Report each line of the data that has "wrapped" somewhere in it.

START Data shown

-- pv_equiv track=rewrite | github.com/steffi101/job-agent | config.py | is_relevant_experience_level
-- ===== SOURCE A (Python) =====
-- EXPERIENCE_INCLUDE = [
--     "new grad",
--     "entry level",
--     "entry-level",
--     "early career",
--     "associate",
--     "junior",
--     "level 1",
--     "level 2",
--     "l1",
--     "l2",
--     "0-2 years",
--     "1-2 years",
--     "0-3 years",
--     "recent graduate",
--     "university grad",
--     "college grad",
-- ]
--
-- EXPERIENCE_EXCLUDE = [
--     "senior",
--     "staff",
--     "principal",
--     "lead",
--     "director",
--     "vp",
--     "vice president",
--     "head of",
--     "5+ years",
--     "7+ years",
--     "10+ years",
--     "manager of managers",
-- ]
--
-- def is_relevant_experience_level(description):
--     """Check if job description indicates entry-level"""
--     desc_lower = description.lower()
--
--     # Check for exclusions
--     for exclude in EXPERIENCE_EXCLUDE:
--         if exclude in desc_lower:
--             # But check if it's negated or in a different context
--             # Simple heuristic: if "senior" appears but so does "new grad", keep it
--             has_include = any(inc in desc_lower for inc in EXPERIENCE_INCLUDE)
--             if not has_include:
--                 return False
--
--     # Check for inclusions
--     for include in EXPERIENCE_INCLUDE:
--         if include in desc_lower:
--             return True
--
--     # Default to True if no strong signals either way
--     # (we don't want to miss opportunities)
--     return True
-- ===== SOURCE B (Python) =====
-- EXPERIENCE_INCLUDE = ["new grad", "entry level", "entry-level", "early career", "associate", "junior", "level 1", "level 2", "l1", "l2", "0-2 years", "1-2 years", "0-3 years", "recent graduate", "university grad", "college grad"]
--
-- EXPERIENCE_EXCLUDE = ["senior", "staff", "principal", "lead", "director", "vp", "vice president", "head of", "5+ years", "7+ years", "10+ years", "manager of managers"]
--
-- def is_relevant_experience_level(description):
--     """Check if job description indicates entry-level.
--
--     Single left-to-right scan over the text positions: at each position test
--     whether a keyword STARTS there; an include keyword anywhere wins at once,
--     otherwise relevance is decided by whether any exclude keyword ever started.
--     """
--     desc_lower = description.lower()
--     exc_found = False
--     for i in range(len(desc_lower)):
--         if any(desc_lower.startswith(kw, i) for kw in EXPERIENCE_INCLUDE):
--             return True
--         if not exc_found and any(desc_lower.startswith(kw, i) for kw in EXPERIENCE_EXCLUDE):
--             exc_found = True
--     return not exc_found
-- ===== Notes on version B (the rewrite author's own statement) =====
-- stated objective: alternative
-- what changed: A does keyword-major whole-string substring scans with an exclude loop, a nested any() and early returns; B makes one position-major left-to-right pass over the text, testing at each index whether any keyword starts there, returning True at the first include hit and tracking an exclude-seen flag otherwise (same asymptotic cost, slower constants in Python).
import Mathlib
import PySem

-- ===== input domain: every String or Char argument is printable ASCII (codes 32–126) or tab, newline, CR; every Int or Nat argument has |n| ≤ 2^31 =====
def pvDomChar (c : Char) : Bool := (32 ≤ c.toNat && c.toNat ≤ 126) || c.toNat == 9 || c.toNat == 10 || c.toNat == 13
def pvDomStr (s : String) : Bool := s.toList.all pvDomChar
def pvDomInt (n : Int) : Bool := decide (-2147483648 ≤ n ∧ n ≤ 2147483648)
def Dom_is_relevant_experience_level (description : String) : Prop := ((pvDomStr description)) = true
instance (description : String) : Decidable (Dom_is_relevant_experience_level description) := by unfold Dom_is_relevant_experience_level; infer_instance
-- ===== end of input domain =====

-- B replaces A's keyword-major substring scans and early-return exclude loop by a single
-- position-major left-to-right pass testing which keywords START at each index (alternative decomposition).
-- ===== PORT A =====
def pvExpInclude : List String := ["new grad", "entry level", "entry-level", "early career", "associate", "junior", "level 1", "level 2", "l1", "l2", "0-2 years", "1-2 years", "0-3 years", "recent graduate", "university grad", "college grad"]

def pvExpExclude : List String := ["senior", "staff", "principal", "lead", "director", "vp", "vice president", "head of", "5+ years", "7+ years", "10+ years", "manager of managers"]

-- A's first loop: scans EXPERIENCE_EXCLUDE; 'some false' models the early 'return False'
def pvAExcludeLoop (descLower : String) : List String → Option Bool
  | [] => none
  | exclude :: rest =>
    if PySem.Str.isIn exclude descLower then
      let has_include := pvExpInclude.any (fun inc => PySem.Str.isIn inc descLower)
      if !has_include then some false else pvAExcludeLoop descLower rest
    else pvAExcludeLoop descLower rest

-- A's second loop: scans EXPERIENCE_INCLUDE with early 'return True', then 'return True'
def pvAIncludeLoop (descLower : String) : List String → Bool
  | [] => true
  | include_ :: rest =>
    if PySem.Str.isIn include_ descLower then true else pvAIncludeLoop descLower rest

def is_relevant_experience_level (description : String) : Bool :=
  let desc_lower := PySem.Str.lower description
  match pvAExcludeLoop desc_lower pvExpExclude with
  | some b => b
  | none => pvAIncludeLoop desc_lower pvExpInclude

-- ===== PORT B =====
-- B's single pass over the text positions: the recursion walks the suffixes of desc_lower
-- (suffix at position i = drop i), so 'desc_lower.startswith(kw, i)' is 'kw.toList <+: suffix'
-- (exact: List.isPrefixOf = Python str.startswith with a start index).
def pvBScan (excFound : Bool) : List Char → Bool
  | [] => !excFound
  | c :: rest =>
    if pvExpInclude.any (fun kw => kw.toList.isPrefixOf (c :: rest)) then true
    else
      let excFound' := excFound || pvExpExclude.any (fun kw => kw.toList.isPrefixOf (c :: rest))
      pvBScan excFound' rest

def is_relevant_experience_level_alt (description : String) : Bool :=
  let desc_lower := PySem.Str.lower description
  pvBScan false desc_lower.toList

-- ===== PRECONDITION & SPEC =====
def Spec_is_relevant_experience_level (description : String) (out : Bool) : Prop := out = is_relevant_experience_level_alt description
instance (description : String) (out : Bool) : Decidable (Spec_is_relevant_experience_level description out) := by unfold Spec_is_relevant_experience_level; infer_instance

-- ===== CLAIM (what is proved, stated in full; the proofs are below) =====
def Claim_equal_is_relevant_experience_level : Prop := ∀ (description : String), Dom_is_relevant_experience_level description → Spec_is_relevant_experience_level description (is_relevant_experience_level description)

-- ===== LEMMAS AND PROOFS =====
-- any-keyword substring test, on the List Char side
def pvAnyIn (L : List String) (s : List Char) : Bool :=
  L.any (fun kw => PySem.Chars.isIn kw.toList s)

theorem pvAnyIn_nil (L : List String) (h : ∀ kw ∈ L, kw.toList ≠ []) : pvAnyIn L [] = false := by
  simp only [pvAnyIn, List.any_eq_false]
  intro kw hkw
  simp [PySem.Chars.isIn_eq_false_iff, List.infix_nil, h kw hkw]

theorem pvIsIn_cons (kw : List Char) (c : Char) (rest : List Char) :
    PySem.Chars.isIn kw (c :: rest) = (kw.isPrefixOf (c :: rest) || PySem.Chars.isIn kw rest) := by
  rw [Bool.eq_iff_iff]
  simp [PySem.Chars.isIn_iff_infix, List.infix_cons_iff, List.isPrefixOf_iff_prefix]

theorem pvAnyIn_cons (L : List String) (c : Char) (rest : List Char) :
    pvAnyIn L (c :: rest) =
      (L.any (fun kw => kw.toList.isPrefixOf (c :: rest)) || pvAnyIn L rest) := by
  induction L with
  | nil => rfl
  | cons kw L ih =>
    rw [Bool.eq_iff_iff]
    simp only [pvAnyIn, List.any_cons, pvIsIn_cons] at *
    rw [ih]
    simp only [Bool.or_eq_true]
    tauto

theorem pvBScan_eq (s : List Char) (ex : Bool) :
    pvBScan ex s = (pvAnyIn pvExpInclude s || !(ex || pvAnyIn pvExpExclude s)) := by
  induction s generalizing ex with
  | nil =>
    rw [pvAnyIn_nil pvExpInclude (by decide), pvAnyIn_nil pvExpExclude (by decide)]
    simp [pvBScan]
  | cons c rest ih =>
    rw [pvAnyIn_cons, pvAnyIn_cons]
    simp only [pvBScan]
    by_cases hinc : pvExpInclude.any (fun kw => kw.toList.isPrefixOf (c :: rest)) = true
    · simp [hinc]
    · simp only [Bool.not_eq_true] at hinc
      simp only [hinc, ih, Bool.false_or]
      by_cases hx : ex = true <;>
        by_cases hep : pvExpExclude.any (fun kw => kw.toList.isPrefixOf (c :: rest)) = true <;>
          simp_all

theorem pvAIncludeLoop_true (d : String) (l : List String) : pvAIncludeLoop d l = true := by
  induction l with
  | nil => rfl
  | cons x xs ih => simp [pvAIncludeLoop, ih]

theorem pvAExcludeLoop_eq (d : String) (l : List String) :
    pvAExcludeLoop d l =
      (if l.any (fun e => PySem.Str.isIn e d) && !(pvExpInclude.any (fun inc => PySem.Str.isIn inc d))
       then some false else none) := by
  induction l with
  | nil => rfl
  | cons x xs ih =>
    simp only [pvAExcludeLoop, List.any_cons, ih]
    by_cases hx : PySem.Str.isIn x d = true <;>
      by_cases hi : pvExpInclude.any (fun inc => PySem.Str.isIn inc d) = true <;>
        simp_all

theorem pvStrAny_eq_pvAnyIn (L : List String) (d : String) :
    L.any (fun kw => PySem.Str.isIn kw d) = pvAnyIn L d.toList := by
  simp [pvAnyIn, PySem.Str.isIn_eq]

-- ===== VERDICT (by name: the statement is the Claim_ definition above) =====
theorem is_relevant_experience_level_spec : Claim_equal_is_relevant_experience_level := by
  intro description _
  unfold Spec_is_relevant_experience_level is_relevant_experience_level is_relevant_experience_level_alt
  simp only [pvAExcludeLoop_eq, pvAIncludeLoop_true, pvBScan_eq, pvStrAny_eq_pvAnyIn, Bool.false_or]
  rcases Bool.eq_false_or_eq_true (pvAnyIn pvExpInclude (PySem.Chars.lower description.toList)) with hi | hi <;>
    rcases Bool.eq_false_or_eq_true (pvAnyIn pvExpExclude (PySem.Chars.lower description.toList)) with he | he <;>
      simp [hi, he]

END Data shown
START Data shown

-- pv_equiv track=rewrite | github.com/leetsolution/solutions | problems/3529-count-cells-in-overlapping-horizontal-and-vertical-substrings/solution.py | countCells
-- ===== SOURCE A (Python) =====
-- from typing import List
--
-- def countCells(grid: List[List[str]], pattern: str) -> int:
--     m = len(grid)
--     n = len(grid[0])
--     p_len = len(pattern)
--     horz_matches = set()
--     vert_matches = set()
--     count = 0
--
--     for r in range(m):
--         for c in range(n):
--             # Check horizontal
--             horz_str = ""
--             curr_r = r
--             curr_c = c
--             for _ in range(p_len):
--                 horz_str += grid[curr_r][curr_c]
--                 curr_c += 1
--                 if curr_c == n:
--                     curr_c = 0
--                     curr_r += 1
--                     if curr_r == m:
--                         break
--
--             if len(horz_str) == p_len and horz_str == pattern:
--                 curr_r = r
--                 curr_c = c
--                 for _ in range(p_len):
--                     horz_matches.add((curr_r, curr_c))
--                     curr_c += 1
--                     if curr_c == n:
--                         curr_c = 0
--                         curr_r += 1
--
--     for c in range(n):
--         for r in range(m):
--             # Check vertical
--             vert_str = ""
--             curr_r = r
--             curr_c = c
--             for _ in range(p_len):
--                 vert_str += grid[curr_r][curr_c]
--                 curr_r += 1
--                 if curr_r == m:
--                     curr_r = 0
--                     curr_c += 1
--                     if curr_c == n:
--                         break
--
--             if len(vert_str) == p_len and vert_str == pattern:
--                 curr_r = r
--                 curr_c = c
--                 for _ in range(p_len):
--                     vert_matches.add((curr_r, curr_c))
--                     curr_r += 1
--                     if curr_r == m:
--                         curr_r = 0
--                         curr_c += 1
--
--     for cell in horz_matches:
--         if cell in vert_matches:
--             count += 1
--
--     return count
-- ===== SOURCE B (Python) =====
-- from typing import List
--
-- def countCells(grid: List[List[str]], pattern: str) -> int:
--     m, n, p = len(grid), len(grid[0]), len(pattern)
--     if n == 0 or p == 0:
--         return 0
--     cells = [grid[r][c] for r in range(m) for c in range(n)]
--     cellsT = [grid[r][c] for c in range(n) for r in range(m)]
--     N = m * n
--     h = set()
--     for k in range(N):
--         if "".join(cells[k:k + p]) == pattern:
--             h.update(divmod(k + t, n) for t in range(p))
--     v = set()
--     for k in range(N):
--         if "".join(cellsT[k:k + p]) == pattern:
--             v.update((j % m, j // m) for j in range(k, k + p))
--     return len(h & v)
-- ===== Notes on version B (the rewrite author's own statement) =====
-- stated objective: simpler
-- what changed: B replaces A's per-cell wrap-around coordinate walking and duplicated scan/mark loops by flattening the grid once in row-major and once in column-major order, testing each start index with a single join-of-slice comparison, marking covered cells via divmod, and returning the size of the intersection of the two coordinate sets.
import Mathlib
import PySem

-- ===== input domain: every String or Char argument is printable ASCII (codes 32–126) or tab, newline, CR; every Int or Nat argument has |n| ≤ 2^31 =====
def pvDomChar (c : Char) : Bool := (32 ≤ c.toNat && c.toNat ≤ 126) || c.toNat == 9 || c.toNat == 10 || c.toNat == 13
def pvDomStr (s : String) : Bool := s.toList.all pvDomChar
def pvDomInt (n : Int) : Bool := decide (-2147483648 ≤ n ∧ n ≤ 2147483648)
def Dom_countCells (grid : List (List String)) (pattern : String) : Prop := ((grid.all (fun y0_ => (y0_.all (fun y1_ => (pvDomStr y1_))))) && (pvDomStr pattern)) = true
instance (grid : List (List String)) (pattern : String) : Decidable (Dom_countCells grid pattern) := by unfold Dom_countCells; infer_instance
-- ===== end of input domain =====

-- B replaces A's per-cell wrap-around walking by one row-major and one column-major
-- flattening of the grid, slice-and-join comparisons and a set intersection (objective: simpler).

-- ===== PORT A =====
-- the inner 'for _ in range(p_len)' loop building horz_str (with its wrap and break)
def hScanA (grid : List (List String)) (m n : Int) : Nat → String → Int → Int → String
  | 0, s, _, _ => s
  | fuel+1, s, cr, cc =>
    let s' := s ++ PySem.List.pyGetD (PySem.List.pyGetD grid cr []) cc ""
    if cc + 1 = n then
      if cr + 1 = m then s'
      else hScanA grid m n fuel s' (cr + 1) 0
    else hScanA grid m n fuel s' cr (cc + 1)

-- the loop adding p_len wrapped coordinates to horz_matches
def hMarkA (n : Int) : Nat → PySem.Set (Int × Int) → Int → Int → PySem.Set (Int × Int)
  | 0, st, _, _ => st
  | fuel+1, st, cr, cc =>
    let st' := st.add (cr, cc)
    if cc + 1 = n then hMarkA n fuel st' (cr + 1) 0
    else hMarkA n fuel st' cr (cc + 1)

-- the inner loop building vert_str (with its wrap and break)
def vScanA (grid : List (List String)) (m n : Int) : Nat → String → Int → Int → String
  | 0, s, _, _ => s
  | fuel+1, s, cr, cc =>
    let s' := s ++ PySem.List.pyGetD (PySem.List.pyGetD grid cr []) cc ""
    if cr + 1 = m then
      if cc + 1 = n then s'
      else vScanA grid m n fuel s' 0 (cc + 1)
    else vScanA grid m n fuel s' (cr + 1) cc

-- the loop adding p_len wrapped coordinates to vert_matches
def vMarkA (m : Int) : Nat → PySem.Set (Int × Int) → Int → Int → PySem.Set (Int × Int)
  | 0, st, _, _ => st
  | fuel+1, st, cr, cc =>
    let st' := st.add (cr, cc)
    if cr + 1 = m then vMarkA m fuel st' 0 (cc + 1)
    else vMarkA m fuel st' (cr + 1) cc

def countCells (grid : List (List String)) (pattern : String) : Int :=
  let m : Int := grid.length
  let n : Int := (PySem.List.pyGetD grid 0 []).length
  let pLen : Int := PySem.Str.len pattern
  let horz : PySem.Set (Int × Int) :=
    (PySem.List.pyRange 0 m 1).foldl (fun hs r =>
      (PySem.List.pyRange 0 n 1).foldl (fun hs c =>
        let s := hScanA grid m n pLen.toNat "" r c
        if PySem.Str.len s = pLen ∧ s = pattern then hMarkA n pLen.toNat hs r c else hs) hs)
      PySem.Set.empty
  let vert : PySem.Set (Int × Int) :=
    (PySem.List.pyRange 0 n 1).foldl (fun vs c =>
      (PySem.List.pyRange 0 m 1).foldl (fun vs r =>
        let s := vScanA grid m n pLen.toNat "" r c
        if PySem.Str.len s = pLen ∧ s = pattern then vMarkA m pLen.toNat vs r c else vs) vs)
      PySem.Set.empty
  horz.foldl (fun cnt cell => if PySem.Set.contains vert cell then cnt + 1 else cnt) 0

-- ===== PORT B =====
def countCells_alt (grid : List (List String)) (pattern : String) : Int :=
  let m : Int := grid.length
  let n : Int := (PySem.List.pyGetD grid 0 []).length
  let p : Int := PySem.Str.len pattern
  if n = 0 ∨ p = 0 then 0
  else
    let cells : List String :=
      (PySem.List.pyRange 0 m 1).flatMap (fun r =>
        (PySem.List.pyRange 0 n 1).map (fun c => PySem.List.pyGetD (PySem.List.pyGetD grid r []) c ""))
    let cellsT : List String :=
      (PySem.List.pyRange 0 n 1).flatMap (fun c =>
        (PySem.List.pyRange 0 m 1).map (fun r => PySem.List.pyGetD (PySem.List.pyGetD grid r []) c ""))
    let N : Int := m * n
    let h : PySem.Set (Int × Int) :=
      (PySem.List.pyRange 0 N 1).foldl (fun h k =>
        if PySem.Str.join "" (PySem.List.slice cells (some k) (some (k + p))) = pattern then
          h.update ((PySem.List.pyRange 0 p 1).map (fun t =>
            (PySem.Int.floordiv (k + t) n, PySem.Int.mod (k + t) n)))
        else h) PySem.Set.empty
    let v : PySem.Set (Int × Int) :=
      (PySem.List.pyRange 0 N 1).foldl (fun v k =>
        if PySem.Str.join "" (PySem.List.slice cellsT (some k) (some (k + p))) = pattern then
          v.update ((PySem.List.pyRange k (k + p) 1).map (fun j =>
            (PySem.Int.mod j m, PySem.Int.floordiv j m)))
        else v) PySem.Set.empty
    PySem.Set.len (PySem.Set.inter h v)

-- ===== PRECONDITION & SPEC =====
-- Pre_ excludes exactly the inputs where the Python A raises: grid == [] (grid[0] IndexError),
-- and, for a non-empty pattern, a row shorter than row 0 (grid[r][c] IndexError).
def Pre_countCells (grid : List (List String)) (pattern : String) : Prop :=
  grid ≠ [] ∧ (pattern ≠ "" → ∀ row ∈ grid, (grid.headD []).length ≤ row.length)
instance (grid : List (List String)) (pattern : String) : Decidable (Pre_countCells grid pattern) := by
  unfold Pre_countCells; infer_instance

END Data shown

# Result for this task:
-- the loop adding p_len wrapped coordinates to horz_matches
-- the loop adding p_len wrapped coordinates to vert_matches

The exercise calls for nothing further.